-- pv_equiv track=rewrite | github.com/peterthorpe5/PT_nanopore_spike_in_pathogen_detection | scripts/summarise_metabuli_report.py | find_target_row
-- ===== SOURCE A (Python) =====
-- from typing import Optional
--
-- def find_target_row(
--     rows: list[dict[str, str]],
--     target_label: str,
--     target_taxid: Optional[str],
-- ) -> Optional[dict[str, str]]:
--     """
--     Find a target row in the Kraken-format report.
--
--     Parameters
--     ----------
--     rows : list[dict[str, str]]
--         Parsed report rows.
--     target_label : str
--         Target label.
--     target_taxid : Optional[str]
--         Optional target taxon ID.
--
--     Returns
--     -------
--     Optional[dict[str, str]]
--         Matching row, or None if not found.
--     """
--     if target_taxid is not None:
--         for row in rows:
--             if row["taxid"] == target_taxid:
--                 return row
--
--     label_norm = target_label.strip().casefold()
--     for row in rows:
--         if row["name"].strip().casefold() == label_norm:
--             return row
--
--     return None
-- ===== SOURCE B (Python) =====
-- from typing import Optional
--
--
-- def find_target_row(
--     rows: list[dict[str, str]],
--     target_label: str,
--     target_taxid: Optional[str],
-- ) -> Optional[dict[str, str]]:
--     """Single pass: return a taxid match immediately; remember the first name match."""
--     label_norm = target_label.strip().casefold()
--     name_match = None
--     for row in rows:
--         if target_taxid is not None and row["taxid"] == target_taxid:
--             return row
--         nm = row.get("name")
--         if name_match is None and nm is not None and nm.strip().casefold() == label_norm:
--             name_match = row
--     return name_match
-- ===== Notes on version B (the rewrite author's own statement) =====
-- stated objective: alternative
-- what changed: A's two sequential scans (taxid scan, then name scan) are collapsed into one pass that returns a taxid match immediately and remembers the first name match in a local variable.
import Mathlib
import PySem

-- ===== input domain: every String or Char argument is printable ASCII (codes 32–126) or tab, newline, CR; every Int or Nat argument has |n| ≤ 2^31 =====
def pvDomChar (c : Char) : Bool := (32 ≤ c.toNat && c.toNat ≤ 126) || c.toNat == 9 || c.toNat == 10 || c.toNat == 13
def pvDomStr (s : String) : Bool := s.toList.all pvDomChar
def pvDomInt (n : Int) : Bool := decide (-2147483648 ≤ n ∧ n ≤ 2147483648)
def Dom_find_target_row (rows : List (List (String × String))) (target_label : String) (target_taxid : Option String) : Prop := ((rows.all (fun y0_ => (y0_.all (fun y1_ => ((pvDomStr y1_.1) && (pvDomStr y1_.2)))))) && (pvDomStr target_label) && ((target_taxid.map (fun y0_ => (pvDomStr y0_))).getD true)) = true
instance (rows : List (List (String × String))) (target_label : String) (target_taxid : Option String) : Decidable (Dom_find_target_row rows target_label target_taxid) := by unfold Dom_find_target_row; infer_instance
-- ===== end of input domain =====

-- B collapses A's two sequential scans into one pass that returns a taxid match
-- immediately and remembers the first name match (objective: alternative decomposition).

-- shared helpers: row["k"] first-match lookup, and s.strip().casefold()
-- (casefold = lower, exact on the ASCII domain Dom_ admits)
def pvRowGet (row : List (String × String)) (k : String) : Option String :=
  (PySem.Dict.mk row).get? k

def pvNorm (s : String) : String :=
  PySem.Str.lower (PySem.Str.strip s)

-- ===== PORT A =====
-- first loop: `for row in rows: if row["taxid"] == target_taxid: return row`
def pvTaxidScan (t : String) : List (List (String × String)) → Option (List (String × String))
  | [] => none
  | r :: rest => if pvRowGet r "taxid" == some t then some r else pvTaxidScan t rest

-- second loop: `for row in rows: if row["name"].strip().casefold() == label_norm: return row`
def pvNameScan (norm : String) : List (List (String × String)) → Option (List (String × String))
  | [] => none
  | r :: rest =>
      if (pvRowGet r "name").map pvNorm == some norm then some r else pvNameScan norm rest

def find_target_row (rows : List (List (String × String))) (target_label : String) (target_taxid : Option String) : Option (List (String × String)) :=
  match target_taxid with
  | some t =>
      match pvTaxidScan t rows with
      | some r => some r
      | none => pvNameScan (pvNorm target_label) rows
  | none => pvNameScan (pvNorm target_label) rows

-- ===== PORT B =====
-- the single `for row in rows` loop of Source B; `cand` is the remembered first name match
def pvAltLoop (tt : Option String) (norm : String) :
    List (List (String × String)) → Option (List (String × String)) → Option (List (String × String))
  | [], cand => cand
  | r :: rest, cand =>
      if tt.isSome && (pvRowGet r "taxid" == tt) then some r
      else
        pvAltLoop tt norm rest
          (if cand.isNone && ((pvRowGet r "name").map pvNorm == some norm) then some r else cand)

def find_target_row_alt (rows : List (List (String × String))) (target_label : String) (target_taxid : Option String) : Option (List (String × String)) :=
  pvAltLoop target_taxid (pvNorm target_label) rows none

-- ===== PRECONDITION & SPEC =====
-- Pre_ is exactly the inputs on which Python A returns normally: every row the scans
-- actually touch carries the key they read ("taxid" in the taxid scan, "name" in the
-- name scan, each scan stopping at its first match); elsewhere A raises KeyError.
def pvHasKey (r : List (String × String)) (k : String) : Bool := (PySem.Dict.mk r).contains k

def Pre_find_target_row (rows : List (List (String × String))) (target_label : String) (target_taxid : Option String) : Prop :=
  match target_taxid with
  | some t =>
      ((rows.takeWhile (fun r => !(pvRowGet r "taxid" == some t))).all
         (fun r => pvHasKey r "taxid")) = true ∧
      (rows.all (fun r => !(pvRowGet r "taxid" == some t)) = true →
        ((rows.takeWhile (fun r => !((pvRowGet r "name").map pvNorm == some (pvNorm target_label)))).all
           (fun r => pvHasKey r "name")) = true)
  | none =>
      ((rows.takeWhile (fun r => !((pvRowGet r "name").map pvNorm == some (pvNorm target_label)))).all
         (fun r => pvHasKey r "name")) = true
instance (rows : List (List (String × String))) (target_label : String) (target_taxid : Option String) : Decidable (Pre_find_target_row rows target_label target_taxid) := by unfold Pre_find_target_row; cases target_taxid <;> infer_instance

def pvWitness_find_target_row : (List (List (String × String))) × String × Option String :=
  ([[("taxid", "1"), ("name", "E coli")]], " e COLI ", some "2")

def Spec_find_target_row (rows : List (List (String × String))) (target_label : String) (target_taxid : Option String) (out : Option (List (String × String))) : Prop := out = find_target_row_alt rows target_label target_taxid
instance (rows : List (List (String × String))) (target_label : String) (target_taxid : Option String) (out : Option (List (String × String))) : Decidable (Spec_find_target_row rows target_label target_taxid out) := by unfold Spec_find_target_row; infer_instance

-- ===== CLAIM (what is proved, stated in full; the proofs are below) =====
def Claim_equal_find_target_row : Prop := ∀ (rows : List (List (String × String))) (target_label : String) (target_taxid : Option String), Dom_find_target_row rows target_label target_taxid → Pre_find_target_row rows target_label target_taxid → Spec_find_target_row rows target_label target_taxid (find_target_row rows target_label target_taxid)

-- ===== LEMMAS AND PROOFS =====

-- B's single loop equals: taxid scan first; if it misses, the remembered candidate,
-- else A's name scan.
theorem pvAltLoop_eq (tt : Option String) (norm : String) :
    ∀ (rows : List (List (String × String))) (cand : Option (List (String × String))),
      pvAltLoop tt norm rows cand =
        ((match tt with | some t => pvTaxidScan t rows | none => none).or
          (cand.or (pvNameScan norm rows))) := by
  intro rows
  induction rows with
  | nil =>
      intro cand
      cases tt <;> simp [pvAltLoop, pvTaxidScan, pvNameScan]
  | cons r rest ih =>
      intro cand
      cases tt with
      | none =>
          simp only [pvAltLoop, Option.isSome_none, Bool.false_and, ih]
          cases cand with
          | some c => simp [pvNameScan]
          | none =>
              by_cases h : ((pvRowGet r "name").map pvNorm == some norm) = true <;>
                simp [pvNameScan, h]
      | some t =>
          by_cases ht : (pvRowGet r "taxid" == some t) = true
          · simp [pvAltLoop, pvTaxidScan, ht]
          · simp only [pvAltLoop, Option.isSome_some, Bool.true_and, ht, ih,
              pvTaxidScan]
            cases cand with
            | some c => simp [pvNameScan]
            | none =>
                by_cases h : ((pvRowGet r "name").map pvNorm == some norm) = true <;>
                  simp [pvNameScan, h]

-- ===== VERDICT (by name: the statement is the Claim_ definition above) =====
theorem find_target_row_spec : Claim_equal_find_target_row := by
  intro rows target_label target_taxid _ _
  unfold Spec_find_target_row find_target_row find_target_row_alt
  rw [pvAltLoop_eq]
  cases target_taxid with
  | none => simp
  | some t => cases h : pvTaxidScan t rows <;> simp [h]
++++++++++++++++++++
> **AIM OF THE EXERCISE**
Look through the listing above and copy each line with the word "import" in it.

> **SOLUTION TO THE PROBLEM**
-- from typing import Optional
-- from typing import Optional
import Mathlib
import PySem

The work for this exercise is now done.